# New to Salt Water Tanks



## DisneyCoralReef (Feb 26, 2010)

Hey everyone,
First off, just wanted to say thank you to everyone who's been posting. I'm a new lurker and have been reading through the post, printing and highlighting everything that is new to me(which is everything). 

Now onto my blurb. I'm not sure which way I should go with this and need some advice.

My Fiance and I, have been talking about getting a salt water tank and spent over 3 hours getting educated at one of our local aquarium stores. Now me being so new to this, I really don't know whether or not I was being pushed around. The gentleman who helped us gave us a quote for a 20 gallon tank. The quote included all the required equipment to run a salt water tank. The fish were not included in the expenses. 

Now having read through all the posts, it seems that a 20 gallon tank would probably not fit anymore than maybe a pair of clown fish and nothing else. We are seriously considering a much larger tank BUT I also have a dilema. Fiance thinks we would be better off getting something larger (because of the expense of a tank), but I also know we are going to be moving next summer into our new home.

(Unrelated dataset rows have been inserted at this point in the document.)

-- pv_equiv track=rewrite | github.com/etilonii/FantaPortoscuso | scripts/build_season_predictions.py | _format_event_counts
-- ===== SOURCE A (Python) =====
-- from collections import defaultdict
-- from typing import Any, Dict, Iterable, List, Optional, Tuple
--
-- def _format_event_counts(players: List[str]) -> str:
--     if not players:
--         return ""
--     counts: Dict[str, int] = defaultdict(int)
--     for name in players:
--         counts[name] += 1
--     parts = []
--     for name, qty in counts.items():
--         if qty <= 1:
--             parts.append(name)
--         else:
--             parts.append(f"{name} x{qty}")
--     return "; ".join(parts)
-- ===== SOURCE B (Python) =====
-- from typing import List
--
--
-- def _format_event_counts(players: List[str]) -> str:
--     if not players:
--         return ""
--     parts = []
--     rest = players
--     while rest:
--         name, tail = rest[0], rest[1:]
--         qty = 1 + sum(1 for x in tail if x == name)
--         parts.append(name if qty <= 1 else f"{name} x{qty}")
--         rest = [x for x in tail if x != name]
--     return "; ".join(parts)
-- ===== Notes on version B (the rewrite author's own statement) =====
-- stated objective: alternative
-- what changed: Replaces A's single defaultdict counting pass plus items formatting by a dict-free partition loop: repeatedly take the first remaining name, count its occurrences in the tail by a scan, emit its part, and delete all its occurrences before continuing.
import Mathlib
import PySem

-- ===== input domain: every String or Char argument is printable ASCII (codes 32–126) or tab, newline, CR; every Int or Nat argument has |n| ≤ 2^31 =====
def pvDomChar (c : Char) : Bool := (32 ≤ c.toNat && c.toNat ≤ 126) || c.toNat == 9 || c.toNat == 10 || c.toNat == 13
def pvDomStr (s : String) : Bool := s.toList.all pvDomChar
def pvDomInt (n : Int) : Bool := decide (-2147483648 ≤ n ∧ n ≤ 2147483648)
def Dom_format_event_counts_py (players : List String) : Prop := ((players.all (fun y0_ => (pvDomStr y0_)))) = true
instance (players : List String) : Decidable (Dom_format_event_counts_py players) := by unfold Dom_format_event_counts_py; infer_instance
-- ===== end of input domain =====

-- B replaces A's one-pass defaultdict counting by a dict-free partition loop (take first name, count it in the tail, delete its occurrences, recurse): alternative algorithm, same output.


-- ===== PORT A =====
-- A: counts into a defaultdict in one pass, then formats its items.
def format_event_counts_py (players : List String) : String :=
  if players = [] then ""
  else
    let counts := players.foldl (fun d name => d.modify name 0 (· + 1)) (PySem.Dict.empty : PySem.Dict String Int)
    let parts := counts.items.foldl
      (fun parts p => parts ++ [if p.2 ≤ 1 then p.1 else p.1 ++ " x" ++ PySem.Int.toStr p.2])
      ([] : List String)
    PySem.Str.join "; " parts

-- ===== PORT B =====
-- B's while loop: take the first remaining name, count it in the tail, emit its part,
-- drop all its occurrences, continue on what is left.
def fecGo (rest : List String) : List String :=
  match rest with
  | [] => []
  | name :: tail =>
    let qty : Int := 1 + (tail.countP (· == name) : Int)
    (if qty ≤ 1 then name else name ++ " x" ++ PySem.Int.toStr qty)
      :: fecGo (tail.filter (· != name))
termination_by rest.length
decreasing_by simp; exact List.length_filter_le _ _

def format_event_counts_py_alt (players : List String) : String :=
  if players = [] then "" else PySem.Str.join "; " (fecGo players)

-- ===== PRECONDITION & SPEC =====
def Spec_format_event_counts_py (players : List String) (out : String) : Prop := out = format_event_counts_py_alt players
instance (players : List String) (out : String) : Decidable (Spec_format_event_counts_py players out) := by unfold Spec_format_event_counts_py; infer_instance

-- ===== CLAIM (what is proved, stated in full; the proofs are below) =====
def Claim_equal_format_event_counts_py : Prop := ∀ (players : List String), Dom_format_event_counts_py players → Spec_format_event_counts_py players (format_event_counts_py players)

-- ===== LEMMAS AND PROOFS =====

-- the common formatted part for a name with count q
def fecFmt (name : String) (q : Int) : String :=
  if q ≤ 1 then name else name ++ " x" ++ PySem.Int.toStr q

theorem foldl_add_of_mem (a : String) (l : List String) :
    ∀ acc : List String, a ∈ acc →
      List.foldl PySem.Set.add acc l = List.foldl PySem.Set.add acc (l.filter (· != a)) := by
  induction l with
  | nil => intro acc _; rfl
  | cons x l ih =>
    intro acc ha
    by_cases hx : x = a
    · subst hx
      simp only [List.filter_cons, bne_self_eq_false, if_neg]
      have : PySem.Set.add acc x = acc := by
        simp [PySem.Set.add, PySem.Set.contains, ha]
      simp only [List.foldl_cons, this]
      exact ih acc ha
    · have : (x != a) = true := by simp [bne, hx]
      simp only [List.filter_cons, this, if_pos, List.foldl_cons]
      apply ih
      simp [PySem.Set.add]
      split
      · exact ha
      · exact List.mem_append_left _ ha

theorem foldl_add_cons (a : String) (m : List String) :
    ∀ s : List String, (∀ x ∈ m, x ≠ a) →
      List.foldl PySem.Set.add (a :: s) m = a :: List.foldl PySem.Set.add s m := by
  induction m with
  | nil => intro s _; rfl
  | cons x m ih =>
    intro s h
    have hx : x ≠ a := h x (List.mem_cons_self ..)
    have : PySem.Set.add (a :: s) x = a :: PySem.Set.add s x := by
      by_cases hs : x ∈ s
      · simp [PySem.Set.add, hs, hx]
      · simp [PySem.Set.add, hs, hx]
    simp only [List.foldl_cons, this]
    exact ih _ (fun y hy => h y (List.mem_cons_of_mem _ hy))

theorem dedup_cons_filter (a : String) (l : List String) :
    PySem.List.dedup (a :: l) = a :: PySem.List.dedup (l.filter (· != a)) := by
  show List.foldl PySem.Set.add PySem.Set.empty (a :: l) = _
  have h0 : List.foldl PySem.Set.add PySem.Set.empty (a :: l)
      = List.foldl PySem.Set.add [a] l := rfl
  rw [h0, foldl_add_of_mem a l [a] (List.mem_singleton.mpr rfl),
    foldl_add_cons a _ []]
  · rfl
  · intro x hx
    have := (List.mem_filter.mp hx).2
    simpa [bne] using this

-- B's loop computes, for each distinct name in first-appearance order, its count in rest
theorem fecGo_eq_map (rest : List String) :
    fecGo rest = (PySem.List.dedup rest).map (fun name => fecFmt name (rest.count name)) := by
  induction hlen : rest.length using Nat.strong_induction_on generalizing rest with
  | _ n ih =>
  match rest with
  | [] => rw [fecGo]; rfl
  | name :: tail =>
    have IH := ih (tail.filter (· != name)).length
      (by subst hlen; simp; exact List.length_filter_le _ _)
      (tail.filter (· != name)) rfl
    rw [fecGo, dedup_cons_filter, List.map_cons, IH]
    congr 1
    · show fecFmt name (1 + (tail.countP (· == name) : Int)) = _
      have hc : (name :: tail).count name = tail.countP (· == name) + 1 := by
        rw [List.count_cons_self]; rfl
      rw [hc]; congr 1; push_cast; ring
    · apply List.map_congr_left
      intro x hx
      have hxf : x ∈ tail.filter (· != name) := (PySem.List.mem_dedup _ _).mp hx
      have hxne : x ≠ name := by
        have := (List.mem_filter.mp hxf).2
        simpa [bne] using this
      have hcount : List.count x (List.filter (· != name) tail) = List.count x (name :: tail) := by
        rw [List.count_filter (by simp [bne]; exact hxne)]
        simp [List.count_cons]
        exact fun h => hxne h.symm
      rw [hcount]

-- ===== VERDICT (by name: the statement is the Claim_ definition above) =====
theorem format_event_counts_py_spec : Claim_equal_format_event_counts_py := by
  intro players _
  unfold Spec_format_event_counts_py format_event_counts_py format_event_counts_py_alt
  by_cases h : players = []
  · simp [h]
  · simp only [h, if_false]
    rw [PySem.List.foldl_append_singleton_eq_map, List.nil_append,
      show players.foldl (fun d name => d.modify name 0 (· + 1))
          (PySem.Dict.empty : PySem.Dict String Int) = PySem.Dict.counter players from rfl,
      PySem.Dict.items_counter, List.map_map, fecGo_eq_map]
    rfl
-- the heart of the A-side: the ghost's unconditional Set.add, truncated at the cap, is exactly A's guarded append
lemma pvTake_add (k today : Int) (s : PySem.Set Int) (hslen : 1 ≤ s.length) :
    (PySem.Set.add s today).take (pvCap k) =
      (if today ∉ s.take (pvCap k) ∧ ((s.take (pvCap k)).length : Int) < k
        then s.take (pvCap k) ++ [today] else s.take (pvCap k)) := by
  by_cases hmem : today ∈ s
  · have hadd : PySem.Set.add s today = s := by
      simp [PySem.Set.add, PySem.Set.contains, hmem]
    rw [hadd, if_neg]
    rintro ⟨h1, h2⟩
    by_cases hle : s.length ≤ pvCap k
    · exact h1 (by rwa [List.take_of_length_le hle])
    · have hlen : (s.take (pvCap k)).length = pvCap k := by
        rw [List.length_take]; omega
      rw [hlen] at h2
      have := pvCap_ge k; omega
  · have hadd : PySem.Set.add s today = s ++ [today] := by
      simp [PySem.Set.add, PySem.Set.contains, hmem]
    rw [hadd]
    by_cases hlt : s.length < pvCap k
    · have hfull : s.take (pvCap k) = s := List.take_of_length_le (by omega)
      rw [if_pos]
      · rw [hfull, List.take_of_length_le (by simp; omega)]
      · refine ⟨by rwa [hfull], ?_⟩
        rw [hfull]
        have := pvCap_cast k; omega
    · have hncond : ¬ (today ∉ s.take (pvCap k) ∧ ((s.take (pvCap k)).length : Int) < k) := by
        rintro ⟨_, h2⟩
        have hlen : (s.take (pvCap k)).length = pvCap k := by
          rw [List.length_take]; omega
        rw [hlen] at h2
        have := pvCap_ge k; omega
      rw [if_neg hncond, List.take_append_of_le_length (by omega)]

lemma pvInv_step (k today : Int) (user : String)
    (dA : PySem.Dict String (List Int)) (dB : PySem.Dict String (PySem.Set Int))
    (h : pvInv k dA dB) : pvInv k (solutionStepA k dA today user) (ghostStep dB today user) := by
  obtain ⟨hk, hnd, hne, hval⟩ := h
  have hcont : dA.contains user = dB.contains user := by
    rw [PySem.Dict.contains_eq_decide_mem_keys, PySem.Dict.contains_eq_decide_mem_keys, hk]
  have hgetB : ∀ u' : String, (ghostStep dB today user).getD u' [] =
      if u' = user then PySem.Set.add (dB.getD user []) today else dB.getD u' [] := by
    intro u'; unfold ghostStep; rw [PySem.Dict.getD_modify]
  have hcontB : ∀ u' : String, (ghostStep dB today user).contains u' =
      (u' == user || dB.contains u') := by
    intro u'; unfold ghostStep; rw [PySem.Dict.contains_modify]
  by_cases hc : dB.contains user = true
  · -- user already present in both dicts
    have hcA : dA.contains user = true := by rw [hcont]; exact hc
    have hkB : (ghostStep dB today user).keys = dB.keys := by
      unfold ghostStep
      rw [PySem.Dict.keys_modify, PySem.Dict.keys_insert_of_contains _ _ hc]
    have hkA : (solutionStepA k dA today user).keys = dA.keys := by
      unfold solutionStepA
      rw [hcA]
      simp only [if_true]
      split
      · rw [PySem.Dict.keys_insert_of_contains _ _ hcA]
      · rfl
    refine ⟨by rw [hkA, hkB, hk], by rwa [hkB], ?_, ?_⟩
    · intro u' hcu
      rw [hgetB u']
      by_cases he : u' = user
      · rw [if_pos he]; exact pvSetAdd_ne_nil _ _
      · rw [if_neg he]
        rw [hcontB u'] at hcu
        simp [he] at hcu
        exact hne u' hcu
    · intro u'
      by_cases he : u' = user
      · subst he
        rw [hgetB, if_pos rfl, pvTake_add k today _ ?_, ← hval u']
        · unfold solutionStepA
          rw [hcA]
          simp only [if_true]
          split
          · rw [PySem.Dict.getD_insert_self]
          · rfl
        · have := hne u' hc
          cases hh : dB.getD u' [] with
          | nil => exact absurd hh this
          | cons a t => simp
      · rw [hgetB, if_neg he]
        unfold solutionStepA
        rw [hcA]
        simp only [if_true]
        split
        · rw [PySem.Dict.getD_insert_of_ne _ _ _ he]; exact hval u'
        · exact hval u'
  · -- fresh user: A inserts [today]; the ghost's modify appends Set.add ∅ today = [today]
    have hc' : dB.contains user = false := by simpa using hc
    have hcA : dA.contains user = false := by rw [hcont]; exact hc'
    have hB0 : dB.getD user [] = [] := PySem.Dict.getD_of_not_contains _ _ hc'
    have hstepA : solutionStepA k dA today user = dA.insert user [today] := by
      unfold solutionStepA; rw [hcA]; simp
    have hkB : (ghostStep dB today user).keys = dB.keys ++ [user] := by
      unfold ghostStep
      rw [PySem.Dict.keys_modify, PySem.Dict.keys_insert_of_not_contains _ _ hc']
    refine ⟨?_, ?_, ?_, ?_⟩
    · rw [hstepA, PySem.Dict.keys_insert_of_not_contains _ _ hcA, hkB, hk]
    · rw [hkB]
      refine List.Nodup.append hnd (List.nodup_singleton user) ?_
      intro a ha hb
      rw [List.mem_singleton] at hb
      subst hb
      have := (PySem.Dict.contains_iff_mem_keys _ _).2 ha
      rw [this] at hc'
      exact absurd hc' (by simp)
    · intro u' _
      rw [hgetB u']
      by_cases he : u' = user
      · rw [if_pos he]; exact pvSetAdd_ne_nil _ _
      · rw [if_neg he]
        by_cases hcu : dB.contains u' = true
        · exact hne u' hcu
        · rw [PySem.Dict.getD_of_not_contains _ _ (by simpa using hcu)]
          rw [hcontB u'] at *
          simp_all
    · intro u'
      rw [hstepA, hgetB u']
      by_cases he : u' = user
      · subst he
        rw [if_pos rfl, hB0, PySem.Dict.getD_insert_self]
        have hadd : PySem.Set.add ([] : PySem.Set Int) today = [today] := by
          simp [PySem.Set.add, PySem.Set.contains]
        rw [hadd, List.take_of_length_le (by simpa using pvCap_pos k)]
      · rw [if_neg he, PySem.Dict.getD_insert_of_ne _ _ _ he]
        exact hval u'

It takes a few weeks to set up a tank and have everything settle and cycle, so I could not imagine emptying this larger tank and trying to start from scratch again. Instead, being so new to this, starting off with a smaller tank, I thought would be a wiser decision- BUT - even with a smaller tank, would it be wise or even intelligent to even consider moving a small tank. 

My ideal tank will have some coral, clown fish maybe 1-2 more fish mixed in there, the cleaning crew.

Because of the expense to setting it up, a 30-40 gallons tank is what I was thinking about, but even with that size. Would definitely be willing to start off with a larger one if it means easier to maintain the balance in the tank.

Thanks for reading all this, a little looooongish :-D


----------



## Pasfur (Mar 29, 2008)

Are you moving summer 2010 or summer 2011?


----------



## wake49 (Jul 2, 2008)

No problem. Glad to have you here on TFK. Welcome.

Anyway. Moving an aquarium is not as tough as it sounds, large or small. For that reason, I would go as large as you could possibly afford. There are three reasons I say this:

1) Larger tanks are less susceptible to large Salinity swings. If a 20 gallon tank loses a half of a gallon of water over the course of the day, that's obviously twice as much as a half of a gallon evaporating from a 40 gallon tank. Therefore, since only the water evaporates and not the salt, the salinity has raised twice as much in the 20 gallon than the 40 gallon.

2) It is easier to regulate water quality in a large tank. Larger water volume means that it takes longer for pollutants to corrode the water. By pollutants, I am speaking of natural waste produced by the fish, which will be taken care of by the natural filtration you provide in the tank.

3) Larger tanks allow you to be less conservative in fish selection. Just remember, when you are doing saltwater, the natural ecosystem is larger than freshwater. Fish from the ocean grow a lot larger than pond or lake fish.

I would say that a 20 gallon tank and a 55 gallon tank would have the same stocking choices. Clownfish, gobies, blennies, jawfish and some wrasses. Some inverts and corals are suitable for these tanks and most corals will thrive in either tank selection. Of course in the 55 gallon, your stocking level would be slightly higher.

I ran a 46 bowfront reef for a long time before I realized that 46 gallons would never be enough for me. I went out and bought a 150 reef ready tank and am very happy with it. And I think my fish are happier too in the larger swimming area.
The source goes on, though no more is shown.